No big surprises this year, not even with ten Best Picture nominations. The Blind Side being nominated for Best Picture could be considered a mild surprise, but the rest of the nominees were set-in-stone for months. The Princess and the Frog not receiving a Best Original Score nomination was somewhat odd, but the two Best Original Song ones kind-of balance it out.
Overall, Avatar and The Hurt Locker received the most Academy Award nominations—nine. Again, not a surprise.

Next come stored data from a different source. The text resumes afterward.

-- pv_equiv track=rewrite | github.com/KubinGH/logia-tryhard-saga | Ye Olde/Etap 3/2014/3.py | spotkanie
-- ===== SOURCE A (Python) =====
-- def cycle(iterable):
--     while True:
--         for item in iterable:
--             yield item
--
-- def zip_sum(first, second):
--     return (e1 + e2 for e1, e2 in zip(first, second))
--
-- def spotkanie(first_dirs, second_dirs):
--     dirs = {"g": (0, 1),
--             "d": (0, -1),
--             "p": (1, 0),
--             "l": (-1, 0)}
--
--     first_dirs = cycle(first_dirs)
--     second_dirs = cycle(second_dirs)
--
--     first_pos = (0, 0)
--     second_pos = (0, 0)
--
--     for i in range(100):
--         first_dir =  next(first_dirs)
--         second_dir = next(second_dirs)
--
--         first_pos  = tuple(zip_sum(first_pos,  dirs[first_dir]))
--         second_pos = tuple(zip_sum(second_pos, dirs[second_dir]))
--
--         if first_pos == second_pos:
--             return i + 1
--
--
--     return 0
-- ===== SOURCE B (Python) =====
-- def spotkanie(first_dirs, second_dirs):
--     dirs = {"g": (0, 1),
--             "d": (0, -1),
--             "p": (1, 0),
--             "l": (-1, 0)}
--
--     def positions(s):
--         x = y = 0
--         out = []
--         for i in range(100):
--             dx, dy = dirs[s[i % len(s)]]
--             x += dx
--             y += dy
--             out.append((x, y))
--         return out
--
--     for i, (p, q) in enumerate(zip(positions(first_dirs), positions(second_dirs))):
--         if p == q:
--             return i + 1
--     return 0
-- ===== Notes on version B (the rewrite author's own statement) =====
-- stated objective: alternative
-- what changed: Replaces the interleaved cycle-generator step-and-compare loop with a two-phase structure: each walker's 100 positions are built independently by prefix sums with modulo indexing, then a single enumerate-zip scan returns the first index where they coincide.
-- outside the precondition, e.g. on spotkanie('g', 'gx'): A returns 1, B raises KeyError
import Mathlib
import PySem

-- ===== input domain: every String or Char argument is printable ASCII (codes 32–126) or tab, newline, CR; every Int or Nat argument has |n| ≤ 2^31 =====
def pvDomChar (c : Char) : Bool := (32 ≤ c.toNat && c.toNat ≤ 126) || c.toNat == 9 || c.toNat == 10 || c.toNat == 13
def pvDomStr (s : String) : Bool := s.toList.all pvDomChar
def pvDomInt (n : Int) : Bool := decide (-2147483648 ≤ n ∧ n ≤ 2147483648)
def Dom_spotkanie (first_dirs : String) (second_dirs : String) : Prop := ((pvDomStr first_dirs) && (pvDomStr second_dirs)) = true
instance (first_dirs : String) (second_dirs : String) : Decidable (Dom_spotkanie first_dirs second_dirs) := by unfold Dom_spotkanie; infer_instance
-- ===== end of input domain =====

-- B rebuilds A's walk as two independent prefix-sum position lists plus one enumerate-zip scan (alternative decomposition, same cost).


-- ===== PORT A =====
-- the literal dict `dirs`
def pvDirsA : PySem.Dict Char (Int × Int) :=
  PySem.Dict.ofList [('g', (0, 1)), ('d', (0, -1)), ('p', (1, 0)), ('l', (-1, 0))]

-- dirs[first_dir]; the `none` case is Python's KeyError, excluded by Pre_ (the default is only a totality guard)
def pvDirA (c : Char) : Int × Int := (pvDirsA.get? c).getD (0, 0)

-- tuple(zip_sum(p, q)) on two pairs: componentwise sum
def pvZipSumA (p q : Int × Int) : Int × Int := (p.1 + q.1, p.2 + q.2)

-- next(cycle(full)) with `rem` the part of the current pass not yet yielded; on full = [] Python's
-- cycle loops forever (excluded by Pre_), the (' ', []) arm is only a totality guard
def pvNextCyc (full rem : List Char) : Char × List Char :=
  match rem with
  | c :: rest => (c, rest)
  | [] =>
    match full with
    | c :: rest => (c, rest)
    | [] => (' ', [])

-- A's `for i in range(100)` loop: structural recursion on the remaining iteration count
def pvLoopA (full1 full2 : List Char) : Nat → Int → List Char → List Char → (Int × Int) → (Int × Int) → Int
  | 0, _, _, _, _, _ => 0
  | n + 1, i, rem1, rem2, p1, p2 =>
    let s1 := pvNextCyc full1 rem1
    let s2 := pvNextCyc full2 rem2
    let p1' := pvZipSumA p1 (pvDirA s1.1)
    let p2' := pvZipSumA p2 (pvDirA s2.1)
    if p1' = p2' then i + 1
    else pvLoopA full1 full2 n (i + 1) s1.2 s2.2 p1' p2'

def spotkanie (first_dirs : String) (second_dirs : String) : Int :=
  pvLoopA first_dirs.toList second_dirs.toList 100 0 first_dirs.toList second_dirs.toList (0, 0) (0, 0)

-- ===== PORT B =====
def pvDirsB : PySem.Dict Char (Int × Int) :=
  PySem.Dict.ofList [('g', (0, 1)), ('d', (0, -1)), ('p', (1, 0)), ('l', (-1, 0))]

-- dirs[s[i % len(s)]]; missing key = KeyError and len(s) = 0 = ZeroDivisionError, both excluded by Pre_
-- (the defaults are only totality guards)
def pvDirB (c : Char) : Int × Int := (pvDirsB.get? c).getD (0, 0)

-- positions(s): the n remaining prefix-sum positions, starting at loop index i with current position p
def pvPositions (s : List Char) : Nat → Nat → (Int × Int) → List (Int × Int)
  | 0, _, _ => []
  | n + 1, i, p =>
    let d := pvDirB (s.getD (i % s.length) ' ')
    let p' := (p.1 + d.1, p.2 + d.2)
    p' :: pvPositions s n (i + 1) p'

-- the enumerate(zip(..)) scan: first index (plus one) where the two positions coincide, else 0
def pvFindMeet : Int → List ((Int × Int) × (Int × Int)) → Int
  | _, [] => 0
  | i, (p, q) :: rest => if p = q then i + 1 else pvFindMeet (i + 1) rest

def spotkanie_alt (first_dirs : String) (second_dirs : String) : Int :=
  pvFindMeet 0 ((pvPositions first_dirs.toList 100 0 (0, 0)).zip (pvPositions second_dirs.toList 100 0 (0, 0)))

-- ===== PRECONDITION & SPEC =====
-- valid direction strings: nonempty and made only of 'g',''d','p','l'
def pvOkDirs (l : List Char) : Bool :=
  !l.isEmpty && l.all (fun c => c == 'g' || c == 'd' || c == 'p' || c == 'l')

-- Pre_ excludes: empty direction strings (A's cycle generator loops forever, B raises
-- ZeroDivisionError) and strings containing a character outside "gdpl" (Python raises KeyError
-- when that character is consumed; when the walk never consumes it A returns while B, which
-- always reads 100 characters, raises — see the cite in claim.json).
def Pre_spotkanie (first_dirs : String) (second_dirs : String) : Prop :=
  pvOkDirs first_dirs.toList = true ∧ pvOkDirs second_dirs.toList = true
instance (first_dirs : String) (second_dirs : String) : Decidable (Pre_spotkanie first_dirs second_dirs) := by
  unfold Pre_spotkanie; infer_instance

def pvWitness_spotkanie : String × String := ("g", "d")

def Spec_spotkanie (first_dirs : String) (second_dirs : String) (out : Int) : Prop := out = spotkanie_alt first_dirs second_dirs
instance (first_dirs : String) (second_dirs : String) (out : Int) : Decidable (Spec_spotkanie first_dirs second_dirs out) := by unfold Spec_spotkanie; infer_instance

-- ===== CLAIM (what is proved, stated in full; the proofs are below) =====
def Claim_equal_spotkanie : Prop := ∀ (first_dirs : String) (second_dirs : String), Dom_spotkanie first_dirs second_dirs → Pre_spotkanie first_dirs second_dirs → Spec_spotkanie first_dirs second_dirs (spotkanie first_dirs second_dirs)

-- ===== LEMMAS AND PROOFS =====

-- the two dict lookups are the same function
lemma pvDirB_eq_pvDirA : pvDirB = pvDirA := rfl

-- one step of A's cycle generator, with the remaining pass a tail `drop r` of the full string:
-- it yields the character at index r % len (also j % len for any j ≡ r), and the new offset is r % len + 1
lemma pvNextCyc_drop (f : List Char) (hf : f ≠ []) (r j : Nat)
    (hr : r ≤ f.length) (hj : r % f.length = j % f.length) :
    pvNextCyc f (f.drop r) = (f.getD (j % f.length) ' ', f.drop (r % f.length + 1)) ∧
      (r % f.length + 1) % f.length = (j + 1) % f.length ∧ r % f.length + 1 ≤ f.length := by
  have hlen : 0 < f.length := List.length_pos_iff.mpr hf
  have hmods : (r % f.length + 1) % f.length = (j + 1) % f.length := by
    rw [Nat.add_mod, Nat.mod_mod_of_dvd r dvd_rfl, hj, ← Nat.add_mod]
  refine ⟨?_, hmods, by have := Nat.mod_lt r hlen; omega⟩
  rcases Nat.lt_or_ge r f.length with h | h
  · rw [List.drop_eq_getElem_cons h]
    have hrr : r % f.length = r := Nat.mod_eq_of_lt h
    rw [pvNextCyc, hrr, ← hj, hrr, List.getD_eq_getElem f ' ' h]
  · have hre : r = f.length := le_antisymm hr h
    subst hre
    rcases f with _ | ⟨c, rest⟩
    · exact absurd rfl hf
    · simp only [List.drop_length, pvNextCyc, Nat.mod_self, ← hj, Nat.mod_self]
      simp

-- the core correspondence: A's interleaved loop from the states `drop r1`/`drop r2` equals B's
-- scan of the zipped future position lists built from indices j1/j2 (with r ≡ j mod the length)
lemma pvLoopA_eq_scan (f1 f2 : List Char) (h1 : f1 ≠ []) (h2 : f2 ≠ []) :
    ∀ (n : Nat) (r1 r2 j1 j2 : Nat) (p1 p2 : Int × Int) (i : Int),
      r1 ≤ f1.length → r2 ≤ f2.length →
      r1 % f1.length = j1 % f1.length → r2 % f2.length = j2 % f2.length →
      pvLoopA f1 f2 n i (f1.drop r1) (f2.drop r2) p1 p2
        = pvFindMeet i ((pvPositions f1 n j1 p1).zip (pvPositions f2 n j2 p2)) := by
  intro n
  induction n with
  | zero => intro _ _ _ _ _ _ _ _ _ _ _; rfl
  | succ n ih =>
    intro r1 r2 j1 j2 p1 p2 i hr1 hr2 hj1 hj2
    obtain ⟨e1, m1, l1⟩ := pvNextCyc_drop f1 h1 r1 j1 hr1 hj1
    obtain ⟨e2, m2, l2⟩ := pvNextCyc_drop f2 h2 r2 j2 hr2 hj2
    rw [pvLoopA, e1, e2]
    simp only [pvPositions, pvZipSumA, pvDirB_eq_pvDirA, List.zip_cons_cons, pvFindMeet]
    split
    · rfl
    · exact ih (r1 % f1.length + 1) (r2 % f2.length + 1) (j1 + 1) (j2 + 1) _ _ (i + 1) l1 l2 m1 m2

-- a string satisfying pvOkDirs is nonempty
lemma pvOkDirs_ne_nil (l : List Char) (h : pvOkDirs l = true) : l ≠ [] := by
  intro hl
  rw [hl] at h
  exact absurd h (by decide)

-- ===== VERDICT (by name: the statement is the Claim_ definition above) =====
theorem spotkanie_spec : Claim_equal_spotkanie := by
  intro f s _ hpre
  obtain ⟨hp1, hp2⟩ := hpre
  have h1 := pvOkDirs_ne_nil _ hp1
  have h2 := pvOkDirs_ne_nil _ hp2
  unfold Spec_spotkanie spotkanie spotkanie_alt
  have := pvLoopA_eq_scan f.toList s.toList h1 h2 100 0 0 0 0 (0, 0) (0, 0) 0
    (Nat.zero_le _) (Nat.zero_le _) rfl rfl
  simpa using this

Tarantino’s Inglourious Basterds received eight, previous-darling-put-to-shame Nine only four (including only one for the music—a travesty for a musical), my favourite of the year, Precious, received Best Picture, Best Actress and Supporting Actress, Best Directing, Editing, and Adapted Screenplay nominations (six), the same as Up in the Air with Clooney a Best Actor nominee, Pixar’s Up followed in the footsteps of WALL-E and received five Golden Boy nominations, and Star Trek received three technical nominations.
Best Picture
- Avatar (James Cameron and Jon Landau)
- The Blind Side (T.B.D.)
- District 9 (Peter Jackson and Carolynne Cunningham)
- An Education (Finola Dwyer and Amanda Posey)
- The Hurt Locker (T.B.D.)
- Inglourious Basterds (Lawrence Bender)
- Precious (Lee Daniels, Sarah Siegel-Magness and Gary Magness)
- A Serious Man (Joel and Ethan Coen)
- Up (Jonas Rivera)
- Up in the Air (Daniel Dubiecki, Ivan Reitman and Jason Reitman)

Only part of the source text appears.